Start of Supplied entries

-- pv_equiv track=rewrite | github.com/steveya/trellis | trellis/agent/knowledge/import_registry.py | _merge_registry_snapshots
-- ===== SOURCE A (Python) =====
-- def _merge_registry_snapshots(
--     primary: dict[str, tuple[str, ...]],
--     fallback: dict[str, tuple[str, ...]],
-- ) -> dict[str, tuple[str, ...]]:
--     """Merge live and fallback registries, preserving live modules and exports.
--
--     The fallback registry carries a few compatibility re-exports that are not
--     discoverable via plain introspection, such as lazy ``__getattr__`` exports.
--     """
--     merged: dict[str, tuple[str, ...]] = {}
--     for module_path in sorted(set(primary) | set(fallback)):
--         symbols = set(primary.get(module_path, ()))
--         symbols.update(fallback.get(module_path, ()))
--         if symbols:
--             merged[module_path] = tuple(sorted(symbols))
--     return merged
-- ===== SOURCE B (Python) =====
-- def _merge_registry_snapshots(
--     primary: dict[str, tuple[str, ...]],
--     fallback: dict[str, tuple[str, ...]],
-- ) -> dict[str, tuple[str, ...]]:
--     """Merge live and fallback registries, preserving live modules and exports."""
--     pairs = sorted({(module_path, symbol)
--                     for registry in (primary, fallback)
--                     for module_path, symbols in registry.items()
--                     for symbol in symbols})
--     merged: dict[str, tuple[str, ...]] = {}
--     for module_path, symbol in pairs:
--         merged[module_path] = merged.get(module_path, ()) + (symbol,)
--     return merged
-- ===== Notes on version B (the rewrite author's own statement) =====
-- stated objective: alternative
-- what changed: B flattens both registries into (module_path, symbol) pairs, sorts the deduplicated pair set lexicographically once, and then groups consecutive pairs by key with a single appending pass, instead of scanning the sorted key-union and unioning/sorting a per-key symbol set for each key.
import Mathlib
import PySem

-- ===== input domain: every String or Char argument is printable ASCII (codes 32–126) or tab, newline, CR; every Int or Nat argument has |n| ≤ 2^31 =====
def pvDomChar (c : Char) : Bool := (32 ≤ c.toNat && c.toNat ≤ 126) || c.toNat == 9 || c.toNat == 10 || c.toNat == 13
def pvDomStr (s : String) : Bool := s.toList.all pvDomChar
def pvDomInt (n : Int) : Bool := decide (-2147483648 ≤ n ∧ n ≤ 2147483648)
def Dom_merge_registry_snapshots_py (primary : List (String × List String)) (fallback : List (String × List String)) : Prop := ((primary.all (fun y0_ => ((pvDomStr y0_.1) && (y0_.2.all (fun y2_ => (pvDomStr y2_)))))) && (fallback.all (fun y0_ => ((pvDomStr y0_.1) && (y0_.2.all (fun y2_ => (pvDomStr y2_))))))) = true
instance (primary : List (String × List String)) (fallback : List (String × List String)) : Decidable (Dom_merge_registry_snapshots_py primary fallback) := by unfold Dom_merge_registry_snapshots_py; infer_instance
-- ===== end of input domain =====

-- B flattens both registries into (key, symbol) pairs, sorts the deduplicated pairs once, and
-- groups them by key in a single appending pass — same results, similar cost (objective: alternative).

-- ===== PORT A =====
def merge_registry_snapshots_py (primary : List (String × List String)) (fallback : List (String × List String)) : List (String × List String) :=
  -- sorted(set(primary) | set(fallback)); iterating a dict yields its keys
  let dp := PySem.Dict.mk primary
  let df := PySem.Dict.mk fallback
  let keys := PySem.List.sorted
    (PySem.Set.union (PySem.Set.ofList (primary.map Prod.fst)) (PySem.Set.ofList (fallback.map Prod.fst)))
    (fun x => x) false
  let merged := keys.foldl (fun merged module_path =>
      -- symbols = set(primary.get(k, ())); symbols.update(fallback.get(k, ()))
      let symbols := PySem.Set.update (PySem.Set.ofList (dp.getD module_path [])) (df.getD module_path [])
      if symbols ≠ [] then
        merged.insert module_path (PySem.List.sorted symbols (fun x => x) false)
      else merged)
    PySem.Dict.empty
  merged.items

-- ===== PORT B =====
-- pairs = sorted({(module_path, symbol) for registry in (primary, fallback)
--                 for module_path, symbols in registry.items() for symbol in symbols});
-- Python sorts the tuples lexicographically: sorted2 with the two components as keys
def merge_registry_snapshots_py_alt (primary : List (String × List String)) (fallback : List (String × List String)) : List (String × List String) :=
  let pairs := PySem.List.sorted2
    (PySem.Set.ofList ((primary ++ fallback).flatMap (fun q => q.2.map (fun s => (q.1, s)))))
    Prod.fst Prod.snd false
  -- merged[module_path] = merged.get(module_path, ()) + (symbol,)
  let merged := pairs.foldl (fun m q => m.modify q.1 [] (fun t => t ++ [q.2])) PySem.Dict.empty
  merged.items

-- ===== PRECONDITION & SPEC =====
-- Pre_ requires the keys within each association list to be distinct: a Python dict cannot
-- contain duplicate keys, so duplicate-key lists represent no Python input of A at all.
def Pre_merge_registry_snapshots_py (primary : List (String × List String)) (fallback : List (String × List String)) : Prop :=
  (primary.map Prod.fst).Nodup ∧ (fallback.map Prod.fst).Nodup
instance (primary : List (String × List String)) (fallback : List (String × List String)) : Decidable (Pre_merge_registry_snapshots_py primary fallback) := by unfold Pre_merge_registry_snapshots_py; infer_instance
def pvWitness_merge_registry_snapshots_py : (List (String × List String)) × (List (String × List String)) :=
  ([("a", ["y", "x"]), ("b", [])], [("a", ["z"]), ("c", ["w"])])
def Spec_merge_registry_snapshots_py (primary : List (String × List String)) (fallback : List (String × List String)) (out : List (String × List String)) : Prop := out = merge_registry_snapshots_py_alt primary fallback
instance (primary : List (String × List String)) (fallback : List (String × List String)) (out : List (String × List String)) : Decidable (Spec_merge_registry_snapshots_py primary fallback out) := by unfold Spec_merge_registry_snapshots_py; infer_instance

-- ===== CLAIM (what is proved, stated in full; the proofs are below) =====
def Claim_equal_merge_registry_snapshots_py : Prop := ∀ (primary : List (String × List String)) (fallback : List (String × List String)), Dom_merge_registry_snapshots_py primary fallback → Pre_merge_registry_snapshots_py primary fallback → Spec_merge_registry_snapshots_py primary fallback (merge_registry_snapshots_py primary fallback)

-- ===== LEMMAS AND PROOFS =====

-- the union of the two symbol sets of one module path, and the canonical merged registry
-- both programs compute
def pvSyms (primary fallback : List (String × List String)) (k : String) : List String :=
  PySem.Set.update (PySem.Set.ofList ((PySem.Dict.mk primary).getD k [])) ((PySem.Dict.mk fallback).getD k [])

def pvKeys (primary fallback : List (String × List String)) : List String :=
  (PySem.List.sorted
    (PySem.Set.union (PySem.Set.ofList (primary.map Prod.fst)) (PySem.Set.ofList (fallback.map Prod.fst)))
    (fun x => x) false).filter (fun k => decide (pvSyms primary fallback k ≠ []))

def pvCanon (primary fallback : List (String × List String)) : List (String × List String) :=
  (pvKeys primary fallback).map
    (fun k => (k, PySem.List.sorted (pvSyms primary fallback k) (fun x => x) false))

-- sorting pairs by the tuple key (fst, snd) is sorting by the lexicographic order on pairs
theorem pv_sorted2_eq_sorted_lex (xs : List (String × String)) :
    PySem.List.sorted2 xs Prod.fst Prod.snd false
      = PySem.List.sorted xs (fun p => toLex p) false := by
  simp only [PySem.List.sorted, PySem.List.sorted2, if_neg (by decide : ¬ (false = true))]
  congr 1
  funext a x
  congr 1
  funext p q
  rcases p with ⟨p1, p2⟩; rcases q with ⟨q1, q2⟩
  simp only [Prod.Lex.lt_iff]
  rcases lt_trichotomy p1 q1 with h | h | h
  · simp [h]
  · simp [h]
  · simp [h, not_lt_of_gt h, ne_of_gt h]

-- membership in the flattened block list
theorem pv_mem_flatMap (ks : List String) (b : String → List String) (x : String × String) :
    x ∈ ks.flatMap (fun k => (b k).map (fun s => (k, s))) ↔ x.1 ∈ ks ∧ x.2 ∈ b x.1 := by
  rcases x with ⟨k, s⟩
  simp only [List.mem_flatMap, List.mem_map, Prod.mk.injEq]
  constructor
  · rintro ⟨k', hk', s', hs', rfl, rfl⟩; exact ⟨hk', hs'⟩
  · rintro ⟨hk, hs⟩; exact ⟨k, hk, s, hs, rfl, rfl⟩

theorem pv_nodup_flatMap (ks : List String) (b : String → List String)
    (hk : ks.Nodup) (hb : ∀ k, (b k).Nodup) :
    (ks.flatMap (fun k => (b k).map (fun s => (k, s)))).Nodup := by
  induction ks with
  | nil => simp
  | cons k t ih =>
    simp only [List.nodup_cons] at hk
    simp only [List.flatMap_cons]
    refine List.Nodup.append ((hb k).map (fun a a' h => by simpa using congrArg Prod.snd h)) (ih hk.2) ?_
    intro x hx hx'
    rw [List.mem_map] at hx
    obtain ⟨s, _, rfl⟩ := hx
    rw [pv_mem_flatMap] at hx'
    exact hk.1 hx'.1

theorem pv_pairwise_flatMap (ks : List String) (b : String → List String)
    (hk : ks.Pairwise (· < ·)) (hb : ∀ k, (b k).Pairwise (· < ·)) :
    (ks.flatMap (fun k => (b k).map (fun s => (k, s)))).Pairwise
      (fun p q => toLex p < toLex q) := by
  induction ks with
  | nil => simp
  | cons k t ih =>
    simp only [List.pairwise_cons] at hk
    simp only [List.flatMap_cons, List.pairwise_append]
    refine ⟨?_, ih hk.2, ?_⟩
    · rw [List.pairwise_map]
      exact (hb k).imp (fun h => by simp [Prod.Lex.lt_iff, h])
    · intro x hx y hy
      rw [List.mem_map] at hx
      obtain ⟨s, _, rfl⟩ := hx
      rw [pv_mem_flatMap] at hy
      have : k < y.1 := hk.1 _ hy.1
      rcases y with ⟨k', s'⟩
      simp [Prod.Lex.lt_iff, this]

End of Supplied entries

■ Requirement
Go through the entries and copy each line holding the string "deduplicated".

■ Answer space
-- what changed: B flattens both registries into (module_path, symbol) pairs, sorts the deduplicated pair set lexicographically once, and then groups consecutive pairs by key with a single appending pass, instead of scanning the sorted key-union and unioning/sorting a per-key symbol set for each key.
-- B flattens both registries into (key, symbol) pairs, sorts the deduplicated pairs once, and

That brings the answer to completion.